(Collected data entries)
○ ○ ○ ○ ○ ○ ○

-- pv_equiv track=rewrite | github.com/River-Du/PeckTeX | src/gui.py | _filter_newlines
-- ===== SOURCE A (Python) =====
-- def _filter_newlines(chunk: str, last_char: str) -> tuple[str, str]:
--     filtered = []
--     prev_char = last_char
--     for char in chunk:
--         if not (char == '\n' and prev_char == '\n'):
--             filtered.append(char)
--         prev_char = char
--     return "".join(filtered), prev_char
-- ===== SOURCE B (Python) =====
-- def _filter_newlines(chunk: str, last_char: str) -> tuple[str, str]:
--     # Staged split/join algorithm: prepend a newline marker when the carried
--     # state is a newline, split on '\n' (runs of newlines show up as empty
--     # pieces), keep the first and last pieces and only the non-empty middle
--     # pieces, and rejoin with single newlines; finally strip the marker.
--     combined = ('\n' if last_char == '\n' else '') + chunk
--     parts = combined.split('\n')
--     kept = parts[:1] + [p for p in parts[1:-1] if p] + parts[1:][-1:]
--     out = '\n'.join(kept)
--     if last_char == '\n':
--         out = out[1:]
--     return out, (chunk[-1] if chunk else last_char)
-- ===== Notes on version B (the rewrite author's own statement) =====
-- stated objective: faster
-- what changed: Replaces A's single character-by-character pass with carried prev_char state by a staged split/join algorithm: split the (marker-prefixed) chunk on '\n' so newline runs appear as empty pieces, keep the first and last pieces plus only non-empty middle pieces, rejoin with single newlines, and read the trailing state directly from the chunk end.
import Mathlib
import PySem

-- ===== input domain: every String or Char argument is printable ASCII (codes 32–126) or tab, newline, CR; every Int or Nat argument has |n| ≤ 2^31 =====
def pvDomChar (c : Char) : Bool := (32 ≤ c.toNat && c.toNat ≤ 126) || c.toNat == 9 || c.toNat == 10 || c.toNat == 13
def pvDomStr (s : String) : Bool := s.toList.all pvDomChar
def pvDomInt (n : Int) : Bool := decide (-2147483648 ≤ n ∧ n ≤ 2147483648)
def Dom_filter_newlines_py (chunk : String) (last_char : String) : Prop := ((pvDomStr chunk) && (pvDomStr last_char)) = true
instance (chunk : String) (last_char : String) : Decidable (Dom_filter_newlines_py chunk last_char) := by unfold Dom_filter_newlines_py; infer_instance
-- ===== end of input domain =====

-- B replaces A's stateful character loop by a staged split-on-newline / filter / rejoin algorithm; objective: faster (measured).

-- ===== PORT A =====
-- for char in chunk: if not (char == '\n' and prev_char == '\n'): filtered.append(char); prev_char = char
def filter_newlines_py (chunk : String) (last_char : String) : String × String :=
  let st := chunk.toList.foldl
    (fun (st : List Char × String) c =>
      ((if ¬(c = '\n' ∧ st.2 = "\n") then st.1 ++ [c] else st.1), String.ofList [c]))
    ([], last_char)
  (String.ofList st.1, st.2)

-- ===== PORT B =====
-- parts = combined.split('\n'); kept = parts[:1] + [p for p in parts[1:-1] if p] + parts[1:][-1:]; '\n'.join(kept)
def pvJoinKept (ds : List Char) : List Char :=
  let parts := ds.splitOn '\n'
  let kept := parts.take 1 ++ (parts.drop 1).dropLast.filter (fun p => !p.isEmpty)
                ++ ((parts.drop 1).getLast?).toList
  List.intercalate ['\n'] kept

-- combined = ('\n' if last_char == '\n' else '') + chunk; out = joined kept pieces; strip the marker; tail = chunk[-1] if chunk else last_char
def filter_newlines_py_alt (chunk : String) (last_char : String) : String × String :=
  let combined := (if last_char = "\n" then ['\n'] else []) ++ chunk.toList
  let out := pvJoinKept combined
  let out := if last_char = "\n" then out.drop 1 else out
  (String.ofList out,
   match chunk.toList.getLast? with
   | some c => String.ofList [c]
   | none => last_char)

-- ===== PRECONDITION & SPEC =====
def Spec_filter_newlines_py (chunk : String) (last_char : String) (out : String × String) : Prop := out = filter_newlines_py_alt chunk last_char
instance (chunk : String) (last_char : String) (out : String × String) : Decidable (Spec_filter_newlines_py chunk last_char out) := by unfold Spec_filter_newlines_py; infer_instance

-- ===== CLAIM (what is proved, stated in full; the proofs are below) =====
def Claim_equal_filter_newlines_py : Prop := ∀ (chunk : String) (last_char : String), Dom_filter_newlines_py chunk last_char → Spec_filter_newlines_py chunk last_char (filter_newlines_py chunk last_char)

-- ===== LEMMAS AND PROOFS =====

-- the collapsed character list, as a structural recursion with the "previous char was a newline" flag
def pvColl : List Char → Bool → List Char
  | [], _ => []
  | c :: t, b => (if c = '\n' ∧ b = true then [] else [c]) ++ pvColl t (c == '\n')

lemma pvMk_eq_nl (c : Char) : (String.ofList [c] = "\n") ↔ c = '\n' := by
  constructor
  · intro h
    have h2 := congrArg String.toList h
    rw [String.toList_ofList] at h2
    have h3 : ("\n" : String).toList = ['\n'] := by decide
    rw [h3] at h2
    simpa using h2
  · intro h; subst h; decide

-- the second component of A's fold state after the loop
def pvLastState (cs : List Char) (p : String) : String :=
  match cs.getLast? with
  | some c => String.ofList [c]
  | none => p

lemma pvLastState_cons (a : Char) (rest : List Char) (p : String) :
    pvLastState (a :: rest) p = pvLastState rest (String.ofList [a]) := by
  cases rest with
  | nil => simp [pvLastState]
  | cons b t =>
      cases hl : (b :: t).getLast? with
      | none => simp at hl
      | some x => simp [pvLastState, List.getLast?_cons_cons, hl]

lemma pvFoldA_eq (cs : List Char) (p : String) (acc : List Char) :
    cs.foldl
      (fun (st : List Char × String) c =>
        ((if ¬(c = '\n' ∧ st.2 = "\n") then st.1 ++ [c] else st.1), String.ofList [c]))
      (acc, p)
      = (acc ++ pvColl cs (decide (p = "\n")), pvLastState cs p) := by
  induction cs generalizing p acc with
  | nil => simp [pvColl, pvLastState]
  | cons c rest ih =>
      simp only [List.foldl_cons, ih, pvLastState_cons]
      by_cases h1 : c = '\n'
      · subst h1
        by_cases h2 : p = "\n" <;>
          simp [pvColl, h2, List.append_assoc]
      · by_cases h2 : p = "\n" <;>
          simp [pvColl, h1, h2, pvMk_eq_nl, List.append_assoc,
                show (c == '\n') = false from by simp [h1]]

lemma pvSplit_ne_nil (ds : List Char) : ds.splitOn '\n' ≠ [] := by
  simp [List.splitOn]
  exact List.splitOnP_ne_nil _ _

lemma pvSplit_cons_nl (t : List Char) : ('\n' :: t).splitOn '\n' = [] :: t.splitOn '\n' := by
  simp [List.splitOn, List.splitOnP_cons]

lemma pvSplit_cons (c : Char) (hc : c ≠ '\n') (t : List Char) :
    (c :: t).splitOn '\n' = (t.splitOn '\n').modifyHead (c :: ·) := by
  simp [List.splitOn, List.splitOnP_cons, hc]

lemma pvInterc_cons (c : Char) (p : List Char) (Z : List (List Char)) :
    List.intercalate ['\n'] ((c :: p) :: Z) = c :: List.intercalate ['\n'] (p :: Z) := by
  cases Z <;> simp [List.intercalate]

lemma pvInterc_nil_cons (q : List Char) (Z : List (List Char)) :
    List.intercalate ['\n'] ([] :: q :: Z) = '\n' :: List.intercalate ['\n'] (q :: Z) := by
  simp [List.intercalate]

lemma pvJK_cons (c : Char) (hc : c ≠ '\n') (t : List Char) :
    pvJoinKept (c :: t) = c :: pvJoinKept t := by
  cases h : t.splitOn '\n' with
  | nil => exact absurd h (pvSplit_ne_nil t)
  | cons p r =>
      simp [pvJoinKept, pvSplit_cons c hc, h, pvInterc_cons]

lemma pvJK_nl_cons (c : Char) (hc : c ≠ '\n') (t : List Char) :
    pvJoinKept ('\n' :: c :: t) = '\n' :: pvJoinKept (c :: t) := by
  cases h : t.splitOn '\n' with
  | nil => exact absurd h (pvSplit_ne_nil t)
  | cons p r =>
      cases r with
      | nil =>
          simp [pvJoinKept, pvSplit_cons_nl, pvSplit_cons c hc, h,
                List.intercalate]
      | cons q r' =>
          simp [pvJoinKept, pvSplit_cons_nl, pvSplit_cons c hc, h, pvInterc_nil_cons,
                pvInterc_cons]

lemma pvJK_nl_nl (t : List Char) :
    pvJoinKept ('\n' :: '\n' :: t) = pvJoinKept ('\n' :: t) := by
  cases h : t.splitOn '\n' with
  | nil => exact absurd h (pvSplit_ne_nil t)
  | cons p r =>
      cases r with
      | nil => simp [pvJoinKept, pvSplit_cons_nl, h]
      | cons q r' => simp [pvJoinKept, pvSplit_cons_nl, h]

lemma pvJK_pair (cs : List Char) :
    pvJoinKept cs = pvColl cs false ∧ pvJoinKept ('\n' :: cs) = '\n' :: pvColl cs true := by
  induction cs with
  | nil => constructor <;> decide
  | cons c t ih =>
      by_cases hc : c = '\n'
      · subst hc
        refine ⟨?_, ?_⟩
        · rw [ih.2]; simp [pvColl]
        · rw [pvJK_nl_nl, ih.2]; simp [pvColl]
      · refine ⟨?_, ?_⟩
        · rw [pvJK_cons c hc, ih.1]
          simp [pvColl, hc, show (c == '\n') = false from by simp [hc]]
        · rw [pvJK_nl_cons c hc, pvJK_cons c hc, ih.1]
          simp [pvColl, hc, show (c == '\n') = false from by simp [hc]]

-- ===== VERDICT (by name: the statement is the Claim_ definition above) =====
theorem filter_newlines_py_spec : Claim_equal_filter_newlines_py := by
  intro chunk last_char _
  unfold Spec_filter_newlines_py filter_newlines_py filter_newlines_py_alt
  rw [pvFoldA_eq]
  by_cases hl : last_char = "\n" <;>
    cases hgl : chunk.toList.getLast? <;>
      simp [hl, hgl, pvLastState, (pvJK_pair chunk.toList).1, (pvJK_pair chunk.toList).2]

○ ○ ○ ○ ○ ○ ○

Please output exactly the lines between the one holding "rw [String.toList_ofList] at h2" and the one holding "cs p) := by" in the records above, inclusive, and nothing more.

Output for this task —
    rw [String.toList_ofList] at h2
    have h3 : ("\n" : String).toList = ['\n'] := by decide
    rw [h3] at h2
    simpa using h2
  · intro h; subst h; decide

-- the second component of A's fold state after the loop
def pvLastState (cs : List Char) (p : String) : String :=
  match cs.getLast? with
  | some c => String.ofList [c]
  | none => p

lemma pvLastState_cons (a : Char) (rest : List Char) (p : String) :
    pvLastState (a :: rest) p = pvLastState rest (String.ofList [a]) := by
  cases rest with
  | nil => simp [pvLastState]
  | cons b t =>
      cases hl : (b :: t).getLast? with
      | none => simp at hl
      | some x => simp [pvLastState, List.getLast?_cons_cons, hl]

lemma pvFoldA_eq (cs : List Char) (p : String) (acc : List Char) :
    cs.foldl
      (fun (st : List Char × String) c =>
        ((if ¬(c = '\n' ∧ st.2 = "\n") then st.1 ++ [c] else st.1), String.ofList [c]))
      (acc, p)
      = (acc ++ pvColl cs (decide (p = "\n")), pvLastState cs p) := by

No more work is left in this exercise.